Shek cites an example of over-protective parents. “A student was absent from an exam and according to the rules, he should have scored zero marks. However, the parent requested that the school give her son marks, ignoring the rules. It is actually instilling wrong values in the students.”

Shek suggests that when parents make unreasonable demands or oppose teachers’ actions or ideas, teachers should try to explain how those actions and ideas can benefit students. Often this means staff at the school need to show a united front.“Parents want to get what they want but when they see the school hierarchy, including teachers and senior heads hold the same view, they can usually be persuaded (to come around).”
Parents and students at DSS schools may also have higher expectations, given that they have probably undergone a long selection process before entering a DSS school. “When the school fails to live up to their expectation, the parents voice their opinion,” Shek says.

Handling complaints or listening to the opinions of parents can take up much of teachers’ or even a principal’s time.
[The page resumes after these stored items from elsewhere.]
-- pv_equiv track=rewrite | github.com/jay0905/Algorithms | 종이접기.py | solution
-- ===== SOURCE A (Python) =====
-- from collections import deque
--
-- def solution(n):
--     dp = [[], [0], [0, 0, 1], [0, 0, 1, 0, 0, 1, 1]]
--
--     if n <= 3:
--         return dp[n]
--
--     for i in range(4, n + 1):
--         paper = []
--         previous = deque(dp[i - 1])
--
--         for j in range(len(previous)):
--             if j % 2 == 0:
--                 paper.append(0)
--             else:
--                 paper.append(1)
--             paper.append(previous.popleft())
--         paper.append(1)
--
--         dp.append(paper)
--
--     return dp[-1]
-- ===== SOURCE B (Python) =====
-- def solution(n):
--     dp = [[], [0], [0, 0, 1], [0, 0, 1, 0, 0, 1, 1]]
--
--     if n <= 3:
--         return dp[n]
--
--     # Each position k (1-based) is computed independently: strip the factors
--     # of 2 from k; the fold direction is 0 iff the remaining odd part is 1 mod 4.
--     res = []
--     for k in range(1, 2 ** n):
--         m = k
--         while m % 2 == 0:
--             m //= 2
--         res.append(0 if m % 4 == 1 else 1)
--     return res
-- ===== Notes on version B (the rewrite author's own statement) =====
-- stated objective: alternative
-- what changed: B computes each element of the order-n fold sequence directly from its 1-based index via the 2-adic odd part (0 iff odd part is 1 mod 4), instead of A's level-by-level rebuild that interleaves new creases into the previous level stored in a dp table.
import Mathlib
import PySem

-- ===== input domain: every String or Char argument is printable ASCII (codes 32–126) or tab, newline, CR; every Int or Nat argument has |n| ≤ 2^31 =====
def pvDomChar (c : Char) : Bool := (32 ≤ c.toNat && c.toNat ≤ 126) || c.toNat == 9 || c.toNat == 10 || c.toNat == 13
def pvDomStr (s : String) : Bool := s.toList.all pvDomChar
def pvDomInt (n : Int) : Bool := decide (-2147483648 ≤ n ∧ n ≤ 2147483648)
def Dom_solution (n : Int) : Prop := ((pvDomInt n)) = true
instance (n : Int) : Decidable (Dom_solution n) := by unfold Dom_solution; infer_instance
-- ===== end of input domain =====

-- B builds each element directly from its index via the 2-adic odd part instead of
-- A's level-by-level interleaving rebuild; equivalence is about the return value.

-- ===== PORT A =====
-- inner loop: for j in range(len(previous)): append 0/1 by parity of j, then previous.popleft(); finally append 1
def pvStepA (previous : List Int) : List Int :=
  ((PySem.List.enumerate previous).foldl
    (fun paper jx => (paper ++ [if jx.1 % 2 == 0 then (0 : Int) else 1]) ++ [jx.2]) []) ++ [1]

def solution (n : Int) : List Int :=
  let dp : List (List Int) := [[], [0], [0, 0, 1], [0, 0, 1, 0, 0, 1, 1]]
  if n ≤ 3 then (PySem.List.pyGet? dp n).getD []   -- Pre_ excludes the IndexError region n ≤ -5
  else
    let dp2 := (PySem.List.pyRange 4 (n + 1) 1).foldl
      (fun dp i => dp ++ [pvStepA ((PySem.List.pyGet? dp (i - 1)).getD [])]) dp
    (PySem.List.pyGet? dp2 (-1)).getD []

-- ===== PORT B =====
-- 'm = k; while m % 2 == 0: m //= 2' on the positive k drawn from range(1, 2**n)
def pvOddPart : Nat → Nat
  | 0 => 0
  | m + 1 => if (m + 1) % 2 == 0 then pvOddPart ((m + 1) / 2) else m + 1
decreasing_by omega

def solution_alt (n : Int) : List Int :=
  let dp : List (List Int) := [[], [0], [0, 0, 1], [0, 0, 1, 0, 0, 1, 1]]
  if n ≤ 3 then (PySem.List.pyGet? dp n).getD []
  else
    -- here 4 ≤ n, so 2**n is (2 : Int) ^ n.toNat and every k in the range is positive
    (PySem.List.pyRange 1 ((2 : Int) ^ n.toNat) 1).map
      (fun k => if pvOddPart k.toNat % 4 == 1 then (0 : Int) else 1)

-- ===== PRECONDITION & SPEC =====
-- Pre_ excludes only n ≤ -5, where A's 'dp[n]' raises IndexError (and B raises too).
def Pre_solution (n : Int) : Prop := -4 ≤ n
instance (n : Int) : Decidable (Pre_solution n) := by unfold Pre_solution; infer_instance
def pvWitness_solution : Int := (5)

def Spec_solution (n : Int) (out : List Int) : Prop := out = solution_alt n
instance (n : Int) (out : List Int) : Decidable (Spec_solution n out) := by unfold Spec_solution; infer_instance

-- ===== CLAIM (what is proved, stated in full; the proofs are below) =====
def Claim_equal_solution : Prop := ∀ (n : Int), Dom_solution n → Pre_solution n → Spec_solution n (solution n)

-- ===== LEMMAS AND PROOFS =====

def pvF (k : Nat) : Int := if pvOddPart k % 4 == 1 then 0 else 1

def pvFm (m : Nat) : List Int := (List.range' 1 (2 ^ m - 1)).map pvF

theorem pvOddPart_odd (k : Nat) (h : k % 2 = 1) : pvOddPart k = k := by
  cases k with
  | zero => simp at h
  | succ m =>
    rw [pvOddPart]
    have h2 : ((m + 1) % 2 == 0) = false := by simp; omega
    simp [h2]

theorem pvOddPart_two_mul (k : Nat) : pvOddPart (2 * k) = pvOddPart k := by
  cases k with
  | zero => rfl
  | succ m =>
    have h : 2 * (m + 1) = (2 * m + 1) + 1 := by ring
    rw [h, pvOddPart]
    have h2 : ((2 * m + 1 + 1) % 2 == 0) = true := by rw [beq_iff_eq]; omega
    simp only [h2, if_true]
    congr 1
    omega

theorem pvInterleave (N : Nat) :
    (PySem.List.enumerate ((List.range' 1 N).map pvF)).foldl
      (fun paper jx => (paper ++ [if jx.1 % 2 == 0 then (0 : Int) else 1]) ++ [jx.2]) []
    = (List.range' 1 (2 * N)).map pvF := by
  induction N with
  | zero => rfl
  | succ N ih =>
    have hr : List.range' 1 (N + 1) = List.range' 1 N ++ [1 + 1 * N] := List.range'_concat
    have hlen : ((List.range' 1 N).map pvF).length = N := by simp
    rw [hr, List.map_append, PySem.List.enumerate_append, List.foldl_append, ih, hlen]
    rw [show 2 * (N + 1) = (2 * N + 1) + 1 by ring, List.range'_concat,
        show (2 * N + 1) = (2 * N) + 1 by ring, List.range'_concat]
    simp only [Nat.one_mul, List.map_append, PySem.List.enumerate_cons,
      PySem.List.enumerate_nil, List.foldl_cons, List.foldl_nil, List.map_cons, List.map_nil,
      List.append_assoc, List.cons_append, List.nil_append]
    congr 2
    · -- the parity marker equals pvF at the odd position 1 + 2*N
      unfold pvF
      rw [pvOddPart_odd (1 + 2 * N) (by omega)]
      split_ifs with h1 h2 h2
      · rfl
      · exfalso; simp only [beq_iff_eq] at h1 h2; omega
      · exfalso; simp only [beq_iff_eq] at h1 h2; omega
      · rfl
    · -- the copied previous element equals pvF at the even position
      unfold pvF
      rw [show 1 + (2 * N + 1) = 2 * (1 + N) by ring, pvOddPart_two_mul]

theorem pvStepA_pvFm (m : Nat) (hm : 1 ≤ m) : pvStepA (pvFm m) = pvFm (m + 1) := by
  unfold pvStepA pvFm
  rw [pvInterleave]
  have hlt : 1 ≤ 2 ^ m := Nat.one_le_two_pow
  have h1 : 2 ^ (m + 1) - 1 = 2 * (2 ^ m - 1) + 1 := by
    have : 2 ^ (m + 1) = 2 * 2 ^ m := by ring
    omega
  rw [h1, List.range'_concat, List.map_append]
  congr 1
  have hodd : pvOddPart (1 + 2 * (2 ^ m - 1)) = 1 + 2 * (2 ^ m - 1) :=
    pvOddPart_odd _ (by omega)
  have h4 : (1 + 2 * (2 ^ m - 1)) % 4 = 3 := by
    have h2 : 2 ^ m = 2 * 2 ^ (m - 1) := by
      conv_lhs => rw [show m = 1 + (m - 1) by omega]
      ring
    omega
  simp [pvF, hodd, h4]

theorem pvFm_three : pvFm 3 = [0, 0, 1, 0, 0, 1, 1] := by
  have p1 : pvOddPart 1 = 1 := pvOddPart_odd 1 rfl
  have p3 : pvOddPart 3 = 3 := pvOddPart_odd 3 rfl
  have p5 : pvOddPart 5 = 5 := pvOddPart_odd 5 rfl
  have p7 : pvOddPart 7 = 7 := pvOddPart_odd 7 rfl
  have p2 : pvOddPart 2 = 1 := by rw [show (2 : Nat) = 2 * 1 from rfl, pvOddPart_two_mul, p1]
  have p6 : pvOddPart 6 = 3 := by rw [show (6 : Nat) = 2 * 3 from rfl, pvOddPart_two_mul, p3]
  have p4 : pvOddPart 4 = 1 := by
    rw [show (4 : Nat) = 2 * 2 from rfl, pvOddPart_two_mul, p2]
  simp [pvFm, pvF, List.range', p1, p2, p3, p4, p5, p6, p7]

theorem pvFold_inv (t : Nat) :
    (((PySem.List.pyRange 4 (4 + (t : Int)) 1).foldl
      (fun dp i => dp ++ [pvStepA ((PySem.List.pyGet? dp (i - 1)).getD [])])
      [[], [0], [0, 0, 1], [0, 0, 1, 0, 0, 1, 1]]).length = 4 + t) ∧
    ((PySem.List.pyRange 4 (4 + (t : Int)) 1).foldl
      (fun dp i => dp ++ [pvStepA ((PySem.List.pyGet? dp (i - 1)).getD [])])
      [[], [0], [0, 0, 1], [0, 0, 1, 0, 0, 1, 1]]).getLast? = some (pvFm (3 + t)) := by
  induction t with
  | zero =>
    rw [PySem.List.pyRange_one_eq_nil (by norm_num)]
    exact ⟨rfl, by simp only [List.foldl_nil]; rw [pvFm_three]; rfl⟩
  | succ t ih =>
    obtain ⟨ihl, ihg⟩ := ih
    have hsplit : PySem.List.pyRange 4 (4 + ((t : Int) + 1)) 1
        = PySem.List.pyRange 4 (4 + (t : Int)) 1 ++ [4 + (t : Int)] := by
      rw [show (4 : Int) + ((t : Int) + 1) = (4 + (t : Int)) + 1 by ring]
      exact PySem.List.pyRange_one_succ_right (by omega)
    push_cast
    rw [hsplit, List.foldl_append, List.foldl_cons, List.foldl_nil]
    set d := (PySem.List.pyRange 4 (4 + (t : Int)) 1).foldl
      (fun dp i => dp ++ [pvStepA ((PySem.List.pyGet? dp (i - 1)).getD [])])
      [[], [0], [0, 0, 1], [0, 0, 1, 0, 0, 1, 1]] with hd
    have h35 : d.length - 1 = 3 + t := by omega
    rw [List.getLast?_eq_getElem?, h35] at ihg
    have hidx : (4 : Int) + (t : Int) - 1 = ((3 + t : Nat) : Int) := by push_cast; ring
    have hget : PySem.List.pyGet? d (4 + (t : Int) - 1) = some (pvFm (3 + t)) := by
      rw [hidx, PySem.List.pyGet?_natCast]
      exact ihg
    rw [hget]
    simp only [Option.getD_some]
    rw [pvStepA_pvFm (3 + t) (by omega)]
    refine ⟨?_, ?_⟩
    · rw [List.length_append, ihl]; simp; omega
    · rw [List.getLast?_concat, Nat.add_assoc]

theorem pvAlt_eq (N : Nat) :
    (PySem.List.pyRange 1 ((2 : Int) ^ N) 1).map
      (fun k => if pvOddPart k.toNat % 4 == 1 then (0 : Int) else 1) = pvFm N := by
  rw [PySem.List.pyRange_one]
  have hcast : ((2 : Int) ^ N - 1).toNat = 2 ^ N - 1 := by
    have : ((2 : Int) ^ N) = ((2 ^ N : Nat) : Int) := by push_cast; ring
    omega
  rw [hcast]
  unfold pvFm
  rw [List.range'_eq_map_range, List.map_map, List.map_map]
  apply List.map_congr_left
  intro k _
  simp only [Function.comp]
  rw [show ((1 : Int) + (k : Int)).toNat = 1 + k by omega]
  rfl

-- ===== VERDICT (by name: the statement is the Claim_ definition above) =====
theorem solution_spec : Claim_equal_solution := by
  intro n _ hpre
  unfold Spec_solution solution solution_alt
  by_cases h : n ≤ 3
  · simp only [if_pos h]
  · simp only [if_neg h]
    have hn4 : 4 ≤ n := by omega
    obtain ⟨t, ht⟩ : ∃ t : Nat, n + 1 = 4 + (t : Int) := ⟨(n - 3).toNat, by omega⟩
    rw [ht]
    obtain ⟨hl, hg⟩ := pvFold_inv t
    rw [PySem.List.pyGet?_neg_one, hg]
    simp only [Option.getD_some]
    rw [pvAlt_eq]
    congr 1
    omega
Shek says it takes between 30 minutes and an hour to listen to parents’ complaints and to explain the school’s position to them. “As parents don’t have much time to spend on their children, they will find the most effective way to solve problems. That is to approach the principal,” Shek says.

In recent years, the term “monster parents”, which originated in Japan, has been used to describe aggressively over-protective parents who constantly find fault with teachers and schools. But Monica Yau Ng Lai-tuen, professional consultant in the Department of Social Work of the Chinese University of Hong Kong (CUHK), believes the caricature is unfair to parents.

“We should step into their shoes to understand their thinking,” says Yau. “They worry about their children and hope they can prepare them for future challenges.”

While parents may want their children to become more independent, the culture encouraging parent, rather than student participation prevails.

Yau says parents are encouraged to give opinions and help solve their children’s problems from kindergarten onwards and even at secondary school. She believes that schools should tell parents, clearly, even before their children enter the school, that children need to learn how to solve problems themselves. “Inappropriate parent participation could end up as interference,” she says.

Dwight Tse Cheuk-kit, who graduated from St. Paul Co-Educational College, says his school would not deliberately please parents and students. The university freshman says parent participation may not be the best way to handle students’ problems. “After all, the information the parents get just comes second-hand,” he says.

“For instance, when a student is dissatisfied with some arrangements, the parent only gets information from their child before taking the issue to the teachers. This is indirect,”

He suggests that the student, being the one directly affected, should be responsible for and capable of handling problems themselves.

In a sector that is seen as increasingly adopting the practices and principles of the market, one former principal of a DSS school says parents are not and should not be treated as customers. Samuel Li Lok-shing, the former head of ECF Saint Too Canaan College, describes the relationship between parents and schools as a partnership.